= Task requirements =
Below are lines of data; restate word for word those running from the line containing "simp only [List.length_cons, Nat.add_right_cancel_iff]" to the line containing "theorem bFilter_eq_any (pairs", inclusive, and no others.

Saved data entries:
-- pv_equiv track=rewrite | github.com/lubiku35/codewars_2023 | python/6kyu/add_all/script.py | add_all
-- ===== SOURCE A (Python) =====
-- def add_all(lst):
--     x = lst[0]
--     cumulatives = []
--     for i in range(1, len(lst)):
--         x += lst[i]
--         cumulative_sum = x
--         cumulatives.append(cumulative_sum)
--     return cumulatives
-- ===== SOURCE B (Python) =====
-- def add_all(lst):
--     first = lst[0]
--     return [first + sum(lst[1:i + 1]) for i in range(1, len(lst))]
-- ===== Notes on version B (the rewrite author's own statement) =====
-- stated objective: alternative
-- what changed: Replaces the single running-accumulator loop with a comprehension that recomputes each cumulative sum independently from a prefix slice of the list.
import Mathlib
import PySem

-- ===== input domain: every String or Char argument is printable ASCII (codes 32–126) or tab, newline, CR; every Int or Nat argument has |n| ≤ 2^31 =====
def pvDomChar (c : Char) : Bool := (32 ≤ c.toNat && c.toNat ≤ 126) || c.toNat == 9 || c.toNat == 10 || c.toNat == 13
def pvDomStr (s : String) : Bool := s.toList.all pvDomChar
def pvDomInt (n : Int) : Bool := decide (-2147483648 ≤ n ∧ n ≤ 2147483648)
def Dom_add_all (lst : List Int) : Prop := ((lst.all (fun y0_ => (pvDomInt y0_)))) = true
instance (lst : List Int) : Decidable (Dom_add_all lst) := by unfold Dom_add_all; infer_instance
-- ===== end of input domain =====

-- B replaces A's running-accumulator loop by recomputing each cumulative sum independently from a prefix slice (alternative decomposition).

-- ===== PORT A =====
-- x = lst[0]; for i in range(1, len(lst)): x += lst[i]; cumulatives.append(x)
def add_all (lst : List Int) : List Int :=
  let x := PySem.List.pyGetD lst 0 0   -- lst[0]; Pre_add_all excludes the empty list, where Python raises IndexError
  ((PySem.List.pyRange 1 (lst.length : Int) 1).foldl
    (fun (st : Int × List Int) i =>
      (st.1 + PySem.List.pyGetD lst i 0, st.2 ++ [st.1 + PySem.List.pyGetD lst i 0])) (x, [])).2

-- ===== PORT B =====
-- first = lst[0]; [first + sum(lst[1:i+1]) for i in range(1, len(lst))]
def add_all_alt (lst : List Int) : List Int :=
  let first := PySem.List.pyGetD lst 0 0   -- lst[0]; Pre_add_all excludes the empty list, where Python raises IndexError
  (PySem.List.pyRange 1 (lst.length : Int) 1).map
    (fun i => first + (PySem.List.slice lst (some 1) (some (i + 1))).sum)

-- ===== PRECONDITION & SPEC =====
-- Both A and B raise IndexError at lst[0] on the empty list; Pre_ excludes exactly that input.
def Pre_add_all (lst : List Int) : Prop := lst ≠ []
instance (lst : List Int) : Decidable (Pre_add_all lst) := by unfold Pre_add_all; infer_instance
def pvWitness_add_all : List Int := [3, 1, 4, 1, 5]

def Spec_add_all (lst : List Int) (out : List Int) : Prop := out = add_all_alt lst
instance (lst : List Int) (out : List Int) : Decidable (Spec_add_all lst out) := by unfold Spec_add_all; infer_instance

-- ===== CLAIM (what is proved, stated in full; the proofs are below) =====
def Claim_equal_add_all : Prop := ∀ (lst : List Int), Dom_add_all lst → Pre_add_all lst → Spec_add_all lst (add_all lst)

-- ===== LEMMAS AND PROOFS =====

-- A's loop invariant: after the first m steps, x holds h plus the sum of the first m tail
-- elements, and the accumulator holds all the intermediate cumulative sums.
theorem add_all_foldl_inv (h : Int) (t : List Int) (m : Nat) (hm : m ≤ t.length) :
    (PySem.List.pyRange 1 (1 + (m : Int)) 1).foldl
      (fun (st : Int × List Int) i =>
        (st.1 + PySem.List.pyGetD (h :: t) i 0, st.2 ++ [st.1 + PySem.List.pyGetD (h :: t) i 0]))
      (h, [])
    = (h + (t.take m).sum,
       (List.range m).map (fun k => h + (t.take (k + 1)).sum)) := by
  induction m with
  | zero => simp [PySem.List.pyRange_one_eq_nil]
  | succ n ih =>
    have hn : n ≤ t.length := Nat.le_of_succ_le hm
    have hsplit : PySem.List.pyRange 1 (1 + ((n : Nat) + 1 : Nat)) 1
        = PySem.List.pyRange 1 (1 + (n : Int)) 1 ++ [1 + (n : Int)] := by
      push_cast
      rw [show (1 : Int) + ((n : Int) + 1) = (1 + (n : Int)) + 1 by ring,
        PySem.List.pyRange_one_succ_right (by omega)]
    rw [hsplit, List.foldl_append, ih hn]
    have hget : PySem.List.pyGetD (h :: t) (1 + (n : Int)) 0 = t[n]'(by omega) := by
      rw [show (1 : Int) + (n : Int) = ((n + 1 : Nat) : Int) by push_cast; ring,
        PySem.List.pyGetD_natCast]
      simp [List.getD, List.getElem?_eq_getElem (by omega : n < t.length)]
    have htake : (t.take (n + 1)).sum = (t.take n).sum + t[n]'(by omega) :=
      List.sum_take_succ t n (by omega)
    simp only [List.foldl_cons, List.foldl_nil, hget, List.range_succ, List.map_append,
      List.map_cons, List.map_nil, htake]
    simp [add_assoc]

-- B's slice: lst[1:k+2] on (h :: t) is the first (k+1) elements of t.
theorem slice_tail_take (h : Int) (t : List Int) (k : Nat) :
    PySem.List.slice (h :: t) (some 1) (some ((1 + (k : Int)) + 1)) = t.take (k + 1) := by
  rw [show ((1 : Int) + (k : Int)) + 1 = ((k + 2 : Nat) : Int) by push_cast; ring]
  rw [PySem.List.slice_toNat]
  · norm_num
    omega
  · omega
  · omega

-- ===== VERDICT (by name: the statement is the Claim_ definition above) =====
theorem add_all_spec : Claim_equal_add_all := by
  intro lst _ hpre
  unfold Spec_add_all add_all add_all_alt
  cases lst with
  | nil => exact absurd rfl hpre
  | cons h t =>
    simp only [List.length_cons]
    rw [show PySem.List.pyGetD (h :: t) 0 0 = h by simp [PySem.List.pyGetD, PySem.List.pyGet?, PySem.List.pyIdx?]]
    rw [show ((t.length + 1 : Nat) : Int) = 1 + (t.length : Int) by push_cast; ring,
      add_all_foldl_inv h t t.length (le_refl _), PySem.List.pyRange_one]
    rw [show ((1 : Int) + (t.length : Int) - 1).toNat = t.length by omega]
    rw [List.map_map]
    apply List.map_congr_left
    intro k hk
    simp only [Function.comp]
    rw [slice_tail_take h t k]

* * *

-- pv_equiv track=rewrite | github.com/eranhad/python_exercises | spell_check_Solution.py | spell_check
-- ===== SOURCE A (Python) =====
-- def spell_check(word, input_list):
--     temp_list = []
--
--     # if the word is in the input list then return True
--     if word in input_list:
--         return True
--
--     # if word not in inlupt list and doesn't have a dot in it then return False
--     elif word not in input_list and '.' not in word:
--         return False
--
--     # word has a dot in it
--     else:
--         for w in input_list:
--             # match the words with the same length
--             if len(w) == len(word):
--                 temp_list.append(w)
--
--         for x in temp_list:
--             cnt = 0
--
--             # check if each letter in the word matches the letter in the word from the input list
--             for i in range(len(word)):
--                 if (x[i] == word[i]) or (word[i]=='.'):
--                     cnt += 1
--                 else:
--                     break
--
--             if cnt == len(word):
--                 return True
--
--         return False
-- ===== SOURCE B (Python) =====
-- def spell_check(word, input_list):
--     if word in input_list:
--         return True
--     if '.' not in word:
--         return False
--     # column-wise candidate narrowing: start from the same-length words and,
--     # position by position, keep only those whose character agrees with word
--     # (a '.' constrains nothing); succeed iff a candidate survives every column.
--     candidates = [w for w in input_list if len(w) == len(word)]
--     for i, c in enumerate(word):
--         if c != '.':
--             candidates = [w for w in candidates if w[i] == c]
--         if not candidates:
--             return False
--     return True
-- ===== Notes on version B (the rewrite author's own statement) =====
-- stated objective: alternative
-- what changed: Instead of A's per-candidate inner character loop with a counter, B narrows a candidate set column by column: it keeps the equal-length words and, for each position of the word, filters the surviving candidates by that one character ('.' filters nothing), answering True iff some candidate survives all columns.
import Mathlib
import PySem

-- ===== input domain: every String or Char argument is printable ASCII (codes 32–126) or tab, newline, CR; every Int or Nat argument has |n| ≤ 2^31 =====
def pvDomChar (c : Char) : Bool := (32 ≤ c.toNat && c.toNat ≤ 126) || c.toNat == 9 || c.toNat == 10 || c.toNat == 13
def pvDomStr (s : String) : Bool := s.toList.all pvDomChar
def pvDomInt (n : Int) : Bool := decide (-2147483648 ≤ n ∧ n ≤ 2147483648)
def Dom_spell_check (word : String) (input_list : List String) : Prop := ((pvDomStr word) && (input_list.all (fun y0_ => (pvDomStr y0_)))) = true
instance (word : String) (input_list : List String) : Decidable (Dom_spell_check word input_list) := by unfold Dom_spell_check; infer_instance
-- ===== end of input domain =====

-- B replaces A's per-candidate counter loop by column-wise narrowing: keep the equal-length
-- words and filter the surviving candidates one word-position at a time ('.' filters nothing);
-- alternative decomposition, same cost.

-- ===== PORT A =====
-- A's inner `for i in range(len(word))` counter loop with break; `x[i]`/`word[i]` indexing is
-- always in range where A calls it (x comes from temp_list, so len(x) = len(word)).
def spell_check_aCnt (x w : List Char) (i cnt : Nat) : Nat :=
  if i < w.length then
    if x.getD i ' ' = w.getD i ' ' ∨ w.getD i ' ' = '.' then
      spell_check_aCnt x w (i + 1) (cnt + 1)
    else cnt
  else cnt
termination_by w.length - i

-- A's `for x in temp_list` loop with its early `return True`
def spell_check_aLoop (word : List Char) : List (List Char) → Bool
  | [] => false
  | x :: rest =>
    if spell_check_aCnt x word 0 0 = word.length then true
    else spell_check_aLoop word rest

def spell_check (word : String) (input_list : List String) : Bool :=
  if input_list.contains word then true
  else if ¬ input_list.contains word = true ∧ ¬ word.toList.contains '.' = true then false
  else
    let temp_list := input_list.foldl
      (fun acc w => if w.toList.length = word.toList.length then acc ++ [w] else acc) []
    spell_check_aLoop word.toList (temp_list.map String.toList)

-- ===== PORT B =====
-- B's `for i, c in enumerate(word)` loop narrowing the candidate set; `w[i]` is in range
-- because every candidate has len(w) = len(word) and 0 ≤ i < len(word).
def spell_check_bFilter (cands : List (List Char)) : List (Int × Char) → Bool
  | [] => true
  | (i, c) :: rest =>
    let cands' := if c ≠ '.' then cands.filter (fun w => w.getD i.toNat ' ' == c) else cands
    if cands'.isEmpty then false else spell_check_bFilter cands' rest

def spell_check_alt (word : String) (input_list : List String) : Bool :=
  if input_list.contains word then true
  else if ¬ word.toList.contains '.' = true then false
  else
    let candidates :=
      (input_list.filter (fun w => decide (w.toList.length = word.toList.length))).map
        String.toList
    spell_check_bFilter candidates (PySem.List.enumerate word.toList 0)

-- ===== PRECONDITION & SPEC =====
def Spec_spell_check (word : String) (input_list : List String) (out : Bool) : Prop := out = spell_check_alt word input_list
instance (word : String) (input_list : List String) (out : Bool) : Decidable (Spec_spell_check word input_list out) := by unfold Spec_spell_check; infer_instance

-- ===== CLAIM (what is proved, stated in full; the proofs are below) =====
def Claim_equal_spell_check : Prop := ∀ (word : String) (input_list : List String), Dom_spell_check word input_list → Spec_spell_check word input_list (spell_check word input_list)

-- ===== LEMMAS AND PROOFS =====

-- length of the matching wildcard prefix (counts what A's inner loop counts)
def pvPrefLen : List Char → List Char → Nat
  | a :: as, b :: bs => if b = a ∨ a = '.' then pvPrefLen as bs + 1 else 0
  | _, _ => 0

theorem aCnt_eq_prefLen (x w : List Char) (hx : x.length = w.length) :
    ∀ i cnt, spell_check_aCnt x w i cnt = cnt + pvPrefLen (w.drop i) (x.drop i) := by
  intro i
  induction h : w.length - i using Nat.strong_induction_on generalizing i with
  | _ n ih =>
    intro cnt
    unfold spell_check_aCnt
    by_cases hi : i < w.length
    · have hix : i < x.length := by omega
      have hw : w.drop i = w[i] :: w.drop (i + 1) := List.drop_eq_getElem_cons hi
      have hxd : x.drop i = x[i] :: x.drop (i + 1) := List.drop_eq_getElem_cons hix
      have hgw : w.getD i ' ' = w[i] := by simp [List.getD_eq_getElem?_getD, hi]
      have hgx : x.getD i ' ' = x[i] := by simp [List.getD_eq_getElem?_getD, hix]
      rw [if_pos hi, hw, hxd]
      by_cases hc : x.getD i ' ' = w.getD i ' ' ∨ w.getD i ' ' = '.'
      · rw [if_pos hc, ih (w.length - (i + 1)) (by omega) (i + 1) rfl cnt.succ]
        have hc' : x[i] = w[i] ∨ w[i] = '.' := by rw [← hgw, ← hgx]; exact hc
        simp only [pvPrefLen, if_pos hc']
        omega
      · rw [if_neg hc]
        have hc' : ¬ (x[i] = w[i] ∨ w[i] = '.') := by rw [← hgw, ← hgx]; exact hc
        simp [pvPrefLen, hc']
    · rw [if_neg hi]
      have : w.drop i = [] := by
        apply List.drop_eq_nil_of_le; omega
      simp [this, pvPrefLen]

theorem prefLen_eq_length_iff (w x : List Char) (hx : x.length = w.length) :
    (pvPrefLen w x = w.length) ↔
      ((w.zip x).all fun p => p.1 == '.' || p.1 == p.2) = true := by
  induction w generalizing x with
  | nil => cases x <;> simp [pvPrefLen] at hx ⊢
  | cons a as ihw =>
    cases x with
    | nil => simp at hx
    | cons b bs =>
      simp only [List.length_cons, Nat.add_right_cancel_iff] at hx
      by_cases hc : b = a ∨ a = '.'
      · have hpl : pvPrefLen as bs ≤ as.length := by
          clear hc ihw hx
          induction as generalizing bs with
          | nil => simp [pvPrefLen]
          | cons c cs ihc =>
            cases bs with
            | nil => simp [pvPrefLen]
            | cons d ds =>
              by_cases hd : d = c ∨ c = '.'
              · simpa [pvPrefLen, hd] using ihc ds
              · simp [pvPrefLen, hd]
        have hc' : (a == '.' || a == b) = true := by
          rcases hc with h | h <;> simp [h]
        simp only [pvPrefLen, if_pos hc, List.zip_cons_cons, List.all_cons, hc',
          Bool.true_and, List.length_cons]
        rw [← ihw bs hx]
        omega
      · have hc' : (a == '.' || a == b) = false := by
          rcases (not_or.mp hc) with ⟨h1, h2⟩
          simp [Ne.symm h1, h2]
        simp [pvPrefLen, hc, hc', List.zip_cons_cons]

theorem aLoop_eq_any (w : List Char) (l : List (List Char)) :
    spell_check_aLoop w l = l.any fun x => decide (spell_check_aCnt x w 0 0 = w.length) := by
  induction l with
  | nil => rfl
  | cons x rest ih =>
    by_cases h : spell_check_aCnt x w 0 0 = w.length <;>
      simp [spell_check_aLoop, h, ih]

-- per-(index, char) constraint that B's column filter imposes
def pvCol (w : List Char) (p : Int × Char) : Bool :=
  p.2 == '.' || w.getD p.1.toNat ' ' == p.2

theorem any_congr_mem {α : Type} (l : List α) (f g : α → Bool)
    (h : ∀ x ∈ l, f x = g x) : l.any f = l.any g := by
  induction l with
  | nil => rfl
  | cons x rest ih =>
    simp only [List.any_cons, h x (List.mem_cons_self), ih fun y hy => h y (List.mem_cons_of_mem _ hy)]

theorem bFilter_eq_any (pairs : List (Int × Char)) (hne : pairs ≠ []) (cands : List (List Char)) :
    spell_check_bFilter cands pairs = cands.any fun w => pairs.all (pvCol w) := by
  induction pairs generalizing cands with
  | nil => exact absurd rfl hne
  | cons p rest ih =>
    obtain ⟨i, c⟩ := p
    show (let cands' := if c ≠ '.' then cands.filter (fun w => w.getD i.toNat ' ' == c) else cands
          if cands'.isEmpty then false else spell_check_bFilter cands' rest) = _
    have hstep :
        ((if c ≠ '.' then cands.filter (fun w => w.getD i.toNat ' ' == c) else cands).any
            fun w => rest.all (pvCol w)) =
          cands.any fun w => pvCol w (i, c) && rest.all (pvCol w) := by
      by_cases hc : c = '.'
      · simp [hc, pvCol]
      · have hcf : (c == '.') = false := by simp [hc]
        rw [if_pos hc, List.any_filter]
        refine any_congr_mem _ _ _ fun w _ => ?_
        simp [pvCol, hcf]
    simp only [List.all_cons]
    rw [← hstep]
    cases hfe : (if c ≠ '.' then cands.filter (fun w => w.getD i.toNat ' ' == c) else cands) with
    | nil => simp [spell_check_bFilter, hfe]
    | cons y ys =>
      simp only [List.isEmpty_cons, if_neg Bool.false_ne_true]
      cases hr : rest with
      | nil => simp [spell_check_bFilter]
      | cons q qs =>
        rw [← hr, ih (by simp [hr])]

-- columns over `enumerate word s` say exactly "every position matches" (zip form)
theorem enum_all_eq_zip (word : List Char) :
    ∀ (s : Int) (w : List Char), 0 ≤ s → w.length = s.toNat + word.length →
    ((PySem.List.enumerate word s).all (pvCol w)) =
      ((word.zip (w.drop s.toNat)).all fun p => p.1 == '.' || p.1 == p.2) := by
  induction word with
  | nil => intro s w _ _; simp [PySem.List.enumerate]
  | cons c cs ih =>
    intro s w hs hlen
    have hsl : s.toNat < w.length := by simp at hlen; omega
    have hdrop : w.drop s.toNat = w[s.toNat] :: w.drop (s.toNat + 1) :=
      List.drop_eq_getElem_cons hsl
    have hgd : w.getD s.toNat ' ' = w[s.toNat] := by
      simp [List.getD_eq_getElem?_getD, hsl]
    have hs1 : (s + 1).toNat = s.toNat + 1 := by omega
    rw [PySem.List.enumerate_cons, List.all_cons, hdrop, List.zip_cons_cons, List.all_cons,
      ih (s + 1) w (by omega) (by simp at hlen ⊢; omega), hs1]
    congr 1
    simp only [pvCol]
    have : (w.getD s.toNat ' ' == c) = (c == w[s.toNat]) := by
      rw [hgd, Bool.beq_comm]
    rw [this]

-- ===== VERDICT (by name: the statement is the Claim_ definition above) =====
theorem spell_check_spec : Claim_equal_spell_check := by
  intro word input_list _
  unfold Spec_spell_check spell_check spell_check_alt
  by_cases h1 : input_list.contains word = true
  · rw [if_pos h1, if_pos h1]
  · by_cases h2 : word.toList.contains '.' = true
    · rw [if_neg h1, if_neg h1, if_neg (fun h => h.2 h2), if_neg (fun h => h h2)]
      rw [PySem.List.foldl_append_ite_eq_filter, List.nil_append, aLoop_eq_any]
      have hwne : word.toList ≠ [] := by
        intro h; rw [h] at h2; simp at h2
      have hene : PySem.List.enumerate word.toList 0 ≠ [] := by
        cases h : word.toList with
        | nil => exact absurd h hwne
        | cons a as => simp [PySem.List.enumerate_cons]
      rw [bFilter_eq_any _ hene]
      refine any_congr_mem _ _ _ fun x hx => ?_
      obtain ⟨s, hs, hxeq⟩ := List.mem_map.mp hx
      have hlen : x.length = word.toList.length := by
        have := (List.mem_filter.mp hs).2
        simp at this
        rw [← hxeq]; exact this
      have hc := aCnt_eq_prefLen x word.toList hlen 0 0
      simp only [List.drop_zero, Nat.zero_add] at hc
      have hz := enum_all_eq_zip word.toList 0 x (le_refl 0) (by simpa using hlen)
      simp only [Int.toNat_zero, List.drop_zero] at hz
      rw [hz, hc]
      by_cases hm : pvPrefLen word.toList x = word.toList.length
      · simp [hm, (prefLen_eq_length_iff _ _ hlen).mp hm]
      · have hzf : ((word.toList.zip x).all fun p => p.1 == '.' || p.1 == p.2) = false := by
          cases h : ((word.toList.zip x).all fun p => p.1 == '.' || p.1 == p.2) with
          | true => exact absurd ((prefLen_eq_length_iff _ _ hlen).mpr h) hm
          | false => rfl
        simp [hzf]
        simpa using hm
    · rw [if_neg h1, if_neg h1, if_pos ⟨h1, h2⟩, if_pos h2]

= Solution below =
      simp only [List.length_cons, Nat.add_right_cancel_iff] at hx
      by_cases hc : b = a ∨ a = '.'
      · have hpl : pvPrefLen as bs ≤ as.length := by
          clear hc ihw hx
          induction as generalizing bs with
          | nil => simp [pvPrefLen]
          | cons c cs ihc =>
            cases bs with
            | nil => simp [pvPrefLen]
            | cons d ds =>
              by_cases hd : d = c ∨ c = '.'
              · simpa [pvPrefLen, hd] using ihc ds
              · simp [pvPrefLen, hd]
        have hc' : (a == '.' || a == b) = true := by
          rcases hc with h | h <;> simp [h]
        simp only [pvPrefLen, if_pos hc, List.zip_cons_cons, List.all_cons, hc',
          Bool.true_and, List.length_cons]
        rw [← ihw bs hx]
        omega
      · have hc' : (a == '.' || a == b) = false := by
          rcases (not_or.mp hc) with ⟨h1, h2⟩
          simp [Ne.symm h1, h2]
        simp [pvPrefLen, hc, hc', List.zip_cons_cons]

theorem aLoop_eq_any (w : List Char) (l : List (List Char)) :
    spell_check_aLoop w l = l.any fun x => decide (spell_check_aCnt x w 0 0 = w.length) := by
  induction l with
  | nil => rfl
  | cons x rest ih =>
    by_cases h : spell_check_aCnt x w 0 0 = w.length <;>
      simp [spell_check_aLoop, h, ih]

-- per-(index, char) constraint that B's column filter imposes
def pvCol (w : List Char) (p : Int × Char) : Bool :=
  p.2 == '.' || w.getD p.1.toNat ' ' == p.2

theorem any_congr_mem {α : Type} (l : List α) (f g : α → Bool)
    (h : ∀ x ∈ l, f x = g x) : l.any f = l.any g := by
  induction l with
  | nil => rfl
  | cons x rest ih =>
    simp only [List.any_cons, h x (List.mem_cons_self), ih fun y hy => h y (List.mem_cons_of_mem _ hy)]

theorem bFilter_eq_any (pairs : List (Int × Char)) (hne : pairs ≠ []) (cands : List (List Char)) :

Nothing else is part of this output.